The multiple site model that uses a different namespace for each site is known as a regional namespace model. The advantages of this model are as follows:

  • Proxying is reduced because a larger percentage of users will be able to connect to a Client Access server in the same Active Directory site as their Mailbox server. This will improve the end-user experience and performance.
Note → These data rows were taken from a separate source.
-- pv_equiv track=rewrite | github.com/meredithbloom/advent-of-code-2023 | day-4/day-4.py | compare_nums
-- ===== SOURCE A (Python) =====
-- def compare_nums(nums):
--     left, right = nums.split('|')[0].strip(), nums.split('|')[1].strip()
--     left_nums = {int(x) for x in left.split()}
--     right_nums = {int(x) for x in right.split()}
--     overlap = left_nums.intersection(right_nums)
--     if (len(overlap) > 0):
--         return(calc_points(overlap))
--     else:
--         return 0
--
-- def calc_points(num_intersection):
--     if (len(num_intersection) == 1):
--         return 2**0
--     elif (len(num_intersection) > 1):
--         return 2**(len(num_intersection)-1)
-- ===== SOURCE B (Python) =====
-- def compare_nums(nums):
--     parts = nums.split('|')
--     left_vals = [int(x) for x in parts[0].split()]
--     right_vals = [int(x) for x in parts[1].split()]
--     points = 0
--     for w in dict.fromkeys(left_vals):  # distinct left numbers, first-seen order
--         if w in right_vals:
--             points = points + points if points else 1
--     return points
-- ===== Notes on version B (the rewrite author's own statement) =====
-- stated objective: alternative
-- what changed: Replaces A's set-intersection plus closed-form 2**(len-1) scoring with a single dedup-then-scan pass that builds the score by iterative doubling (0->1->2->4...) over the distinct left numbers found in the right list.
import Mathlib
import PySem

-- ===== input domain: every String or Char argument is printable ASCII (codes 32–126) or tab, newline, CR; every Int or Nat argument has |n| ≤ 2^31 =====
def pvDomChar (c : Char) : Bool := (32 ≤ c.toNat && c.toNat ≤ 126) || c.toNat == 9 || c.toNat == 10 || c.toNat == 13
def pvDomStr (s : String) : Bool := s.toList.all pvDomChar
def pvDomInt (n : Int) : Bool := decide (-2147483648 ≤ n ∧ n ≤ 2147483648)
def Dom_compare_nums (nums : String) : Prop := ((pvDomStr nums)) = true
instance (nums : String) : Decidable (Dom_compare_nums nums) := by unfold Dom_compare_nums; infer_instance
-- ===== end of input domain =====

-- B replaces A's set intersection + closed-form 2**(len-1) score by one dedup-then-scan
-- pass that doubles an accumulator per match (objective: alternative decomposition).

-- shared parsing helper: int(x) for every token, none = first ValueError
def pvParse? (ts : List String) : Option (List Int) := ts.mapM PySem.Int.ofStr?

-- ===== PORT A =====
-- calc_points; the final 0 stands for Python's None on an empty set, unreachable
-- because A only calls it with len(overlap) > 0
def pvCalcPoints (ov : PySem.Set Int) : Int :=
  if PySem.Set.len ov = 1 then 2 ^ (0 : Nat)
  else if PySem.Set.len ov > 1 then 2 ^ (PySem.Set.len ov - 1).toNat
  else 0

def compare_nums (nums : String) : Int :=
  let parts := (PySem.Str.split? nums "|").getD []   -- sep "|" ≠ "", never none
  match PySem.List.pyGet? parts 0, PySem.List.pyGet? parts 1 with
  | some l0, some l1 =>
    let left := PySem.Str.strip l0
    let right := PySem.Str.strip l1
    match pvParse? (PySem.Str.split₀ left), pvParse? (PySem.Str.split₀ right) with
    | some ls, some rs =>
      let left_nums : PySem.Set Int := PySem.Set.ofList ls
      let right_nums : PySem.Set Int := PySem.Set.ofList rs
      let overlap := PySem.Set.inter left_nums right_nums
      if PySem.Set.len overlap > 0 then pvCalcPoints overlap else 0
    | _, _ => 0   -- int() raised: outside Pre_
  | _, _ => 0     -- IndexError (no '|'): outside Pre_

-- ===== PORT B =====
def compare_nums_alt (nums : String) : Int :=
  let parts := (PySem.Str.split? nums "|").getD []
  match PySem.List.pyGet? parts 0 with
  | none => 0
  | some l0 =>
    match PySem.List.pyGet? parts 1 with
    | none => 0
    | some l1 =>
      match pvParse? (PySem.Str.split₀ l0) with
      | none => 0
      | some left_vals =>
        match pvParse? (PySem.Str.split₀ l1) with
        | none => 0
        | some right_vals =>
          (PySem.List.dedup left_vals).foldl
            (fun points w =>
              if right_vals.contains w then (if points = 0 then 1 else points + points)
              else points) 0

-- ===== PRECONDITION & SPEC =====
-- Pre_ excludes exactly the inputs where Python A raises: the pipe separator occurring
-- fewer than once, so there is no second part (IndexError), or a token on either side
-- that int() rejects (ValueError).
def Pre_compare_nums (nums : String) : Prop :=
  let parts := (PySem.Str.split? nums "|").getD []
  2 ≤ parts.length ∧
  (∀ t ∈ PySem.Str.split₀ ((PySem.List.pyGet? parts 0).getD ""), (PySem.Int.ofStr? t).isSome = true) ∧
  (∀ t ∈ PySem.Str.split₀ ((PySem.List.pyGet? parts 1).getD ""), (PySem.Int.ofStr? t).isSome = true)
instance (nums : String) : Decidable (Pre_compare_nums nums) := by unfold Pre_compare_nums; infer_instance

def pvWitness_compare_nums : String := "41 48 83 86 17 | 83 86 6 31 17 9 48 53"

def Spec_compare_nums (nums : String) (out : Int) : Prop := out = compare_nums_alt nums
instance (nums : String) (out : Int) : Decidable (Spec_compare_nums nums out) := by unfold Spec_compare_nums; infer_instance

-- ===== CLAIM (what is proved, stated in full; the proofs are below) =====
def Claim_equal_compare_nums : Prop := ∀ (nums : String), Dom_compare_nums nums → Pre_compare_nums nums → Spec_compare_nums nums (compare_nums nums)

-- ===== LEMMAS AND PROOFS =====

-- score after k matches
def pvSc (k : Nat) : Int := if k = 0 then 0 else 2 ^ (k - 1)

theorem pvSc_ne_zero (k : Nat) (h : k ≠ 0) : pvSc k ≠ 0 := by
  simp only [pvSc, if_neg h]
  positivity

theorem pvSc_succ (k : Nat) : (if pvSc k = 0 then (1:Int) else pvSc k + pvSc k) = pvSc (k + 1) := by
  rcases Nat.eq_zero_or_pos k with hk | hk
  · subst hk; simp [pvSc]
  · have hne := pvSc_ne_zero k (by omega)
    rw [if_neg hne]
    simp only [pvSc, if_neg (by omega : ¬ k = 0), if_neg (by omega : ¬ k + 1 = 0),
      Nat.add_sub_cancel]
    rw [← two_mul, ← pow_succ']
    congr 1
    omega

theorem pvFold (pred : Int → Bool) (l : List Int) : ∀ (k : Nat),
    l.foldl (fun p w => if pred w then (if p = 0 then 1 else p + p) else p) (pvSc k)
      = pvSc (k + l.countP pred) := by
  induction l with
  | nil => intro k; simp
  | cons w l ih =>
    intro k
    by_cases hw : pred w
    · rw [List.foldl_cons, if_pos hw, pvSc_succ, ih (k + 1), List.countP_cons]
      simp only [hw, if_true]
      congr 1
      omega
    · rw [List.foldl_cons, if_neg hw, ih k, List.countP_cons]
      simp [hw]

-- split() ignores leading whitespace: split₀.go on a left-stripped string
theorem pv_go_lstrip (s : List Char) (acc : List (List Char)) :
    PySem.Chars.split₀.go s [] acc
      = PySem.Chars.split₀.go (s.dropWhile PySem.Chars.isspace) [] acc := by
  induction s generalizing acc with
  | nil => rfl
  | cons c rest ih =>
    by_cases hc : PySem.Chars.isspace c
    · rw [PySem.Chars.split₀.go, List.dropWhile_cons_of_pos hc]
      simp only [hc, List.isEmpty_nil, if_true]
      exact ih acc
    · rw [List.dropWhile_cons_of_neg hc]

-- split₀.go on an all-whitespace string just flushes the current word
theorem pv_go_allspace (ws : List Char) (h : ∀ c ∈ ws, PySem.Chars.isspace c = true)
    (cur : List Char) (acc : List (List Char)) :
    PySem.Chars.split₀.go ws cur acc = PySem.Chars.split₀.go [] cur acc := by
  induction ws generalizing cur acc with
  | nil => rfl
  | cons c rest ih =>
    have hc : PySem.Chars.isspace c = true := h c (by simp)
    have hrest : ∀ c ∈ rest, PySem.Chars.isspace c = true := fun c hm => h c (by simp [hm])
    simp only [PySem.Chars.split₀.go, hc, if_true]
    by_cases hcur : cur.isEmpty
    · rw [if_pos hcur, if_pos hcur, ih hrest]
      rfl
    · rw [if_neg hcur, if_neg hcur, ih hrest]
      rfl

-- trailing whitespace does not change split₀.go
theorem pv_go_append_space (s ws : List Char) (h : ∀ c ∈ ws, PySem.Chars.isspace c = true) :
    ∀ (cur : List Char) (acc : List (List Char)),
    PySem.Chars.split₀.go (s ++ ws) cur acc = PySem.Chars.split₀.go s cur acc := by
  induction s with
  | nil => intro cur acc; simpa using pv_go_allspace ws h cur acc
  | cons c rest ih =>
    intro cur acc
    rw [List.cons_append, PySem.Chars.split₀.go, PySem.Chars.split₀.go]
    by_cases hc : PySem.Chars.isspace c
    · simp only [hc, if_true]
      by_cases hcur : cur.isEmpty
      · rw [if_pos hcur, if_pos hcur, ih]
      · rw [if_neg hcur, if_neg hcur, ih]
    · simp only [hc, if_false, Bool.false_eq_true]
      exact ih _ _

theorem pv_split₀_strip (s : List Char) :
    PySem.Chars.split₀ (PySem.Chars.strip s) = PySem.Chars.split₀ s := by
  unfold PySem.Chars.strip PySem.Chars.rstrip PySem.Chars.lstrip PySem.Chars.split₀
  set t := s.dropWhile PySem.Chars.isspace with ht
  have hdec : (t.reverse.dropWhile PySem.Chars.isspace).reverse
      ++ (t.reverse.takeWhile PySem.Chars.isspace).reverse = t := by
    rw [← List.reverse_append, List.takeWhile_append_dropWhile, List.reverse_reverse]
  have hsp : ∀ c ∈ (t.reverse.takeWhile PySem.Chars.isspace).reverse,
      PySem.Chars.isspace c = true := by
    intro c hc
    exact List.mem_takeWhile_imp (List.mem_reverse.mp hc)
  calc PySem.Chars.split₀.go (t.reverse.dropWhile PySem.Chars.isspace).reverse [] []
      = PySem.Chars.split₀.go ((t.reverse.dropWhile PySem.Chars.isspace).reverse
          ++ (t.reverse.takeWhile PySem.Chars.isspace).reverse) [] [] :=
        (pv_go_append_space _ _ hsp [] []).symm
    _ = PySem.Chars.split₀.go t [] [] := by rw [hdec]
    _ = PySem.Chars.split₀.go s [] [] := by rw [ht, ← pv_go_lstrip]

theorem pv_str_split₀_strip (s : String) :
    PySem.Str.split₀ (PySem.Str.strip s) = PySem.Str.split₀ s := by
  have h : List.map String.toList (PySem.Str.split₀ (PySem.Str.strip s))
      = List.map String.toList (PySem.Str.split₀ s) := by
    rw [PySem.Str.split₀_map_toList, PySem.Str.split₀_map_toList, PySem.Str.toList_strip,
      pv_split₀_strip]
  exact List.map_injective_iff.mpr (fun a b hab => by
    simpa using congrArg String.ofList hab) h

-- all tokens parse → pvParse? returns some
theorem pv_parse_isSome (ts : List String) (h : ∀ t ∈ ts, (PySem.Int.ofStr? t).isSome = true) :
    ∃ vs, pvParse? ts = some vs := by
  induction ts with
  | nil => exact ⟨[], rfl⟩
  | cons t ts ih =>
    obtain ⟨v, hv⟩ := Option.isSome_iff_exists.mp (h t (by simp))
    obtain ⟨vs, hvs⟩ := ih (fun u hu => h u (by simp [hu]))
    refine ⟨v :: vs, ?_⟩
    unfold pvParse? at hvs ⊢
    rw [List.mapM_cons, hv, hvs]
    rfl

-- the two membership predicates agree
theorem pv_contains_ofList (rs : List Int) (x : Int) :
    (PySem.Set.ofList rs).contains x = rs.contains x := by
  by_cases hx : x ∈ rs
  · simp [PySem.Set.mem_ofList, hx]
  · simp [PySem.Set.mem_ofList, hx]

theorem pvFold0 (pred : Int → Bool) (l : List Int) :
    l.foldl (fun p w => if pred w then (if p = 0 then 1 else p + p) else p) 0
      = pvSc (l.countP pred) := by
  have h := pvFold pred l 0
  rw [show pvSc 0 = 0 from rfl] at h
  simpa using h

-- A's guarded calc_points equals the doubling score at the overlap's size
theorem pv_calc_eq (s : PySem.Set Int) :
    (if PySem.Set.len s > 0 then pvCalcPoints s else 0) = pvSc s.length := by
  unfold pvCalcPoints PySem.Set.len pvSc
  rcases hn : s.length with _ | m
  · simp
  · rcases Nat.eq_zero_or_pos m with hm | hm
    · subst hm; norm_num
    · rw [if_pos (by push_cast; omega), if_neg (by push_cast; omega),
        if_pos (by push_cast; omega), if_neg (by omega)]
      congr 1
      omega

theorem compare_nums_spec : Claim_equal_compare_nums := by
  intro nums _ hpre
  unfold Pre_compare_nums at hpre
  unfold Spec_compare_nums compare_nums compare_nums_alt
  generalize hG : (PySem.Str.split? nums "|").getD [] = parts at hpre ⊢
  obtain ⟨hlen, hl, hr⟩ := hpre
  rcases parts with _ | ⟨a, t⟩
  · simp at hlen
  rcases t with _ | ⟨b, rest⟩
  · simp at hlen
  have hnn : (0 : Int) ≤ (rest.length : Int) + 1 := by positivity
  have h0 : PySem.List.pyGet? (a :: b :: rest) (0 : Int) = some a := by
    simp [PySem.List.pyGet?, PySem.List.pyIdx?, hnn]
  have h1 : PySem.List.pyGet? (a :: b :: rest) (1 : Int) = some b := by
    simp [PySem.List.pyGet?, PySem.List.pyIdx?]
  rw [h0] at hl
  rw [h1] at hr
  simp only [Option.getD_some] at hl hr
  obtain ⟨ls, hls⟩ := pv_parse_isSome _ hl
  obtain ⟨rs, hrs⟩ := pv_parse_isSome _ hr
  simp only [h0, h1, pv_str_split₀_strip, hls, hrs]
  rw [pv_calc_eq]
  rw [PySem.List.dedup_eq_ofList]
  rw [pvFold0]
  congr 1
  unfold PySem.Set.inter
  rw [← List.countP_eq_length_filter]
  exact List.countP_congr (fun x _ => by rw [pv_contains_ofList])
Users who have mailboxes in a site that doesn't have an Internet-facing Client Access server will still be proxied.

The disadvantages to this model are as follows:

  • Multiple DNS records must be managed.

  • Multiple certificates must be obtained, configured, and managed.

  • Managing security is more complex because each Internet-facing site requires an ISA Server computer or other firewall.

  • Each user must connect to their own regional namespace. This may result in additional helpdesk calls and training.

    Important:
    The regional namespace model is generally recommended for any topology that involves multiple Active Directory sites that have their own Internet connectivity.

Multiple Forests

This model consists of multiple forests with multiple namespaces. An organization that uses this model could be made up of two partner companies, Contoso and ContosoOnline. Namespaces might include mail.usa.contoso.com, mail.europe.contoso.com, mail.asia.contosoonline.com, and mail.europe.contosoonline.com.

Consider implementing a regional namespace model for each forest to provide the highest level of performance for end users. Multiple certificates must be managed for each forest.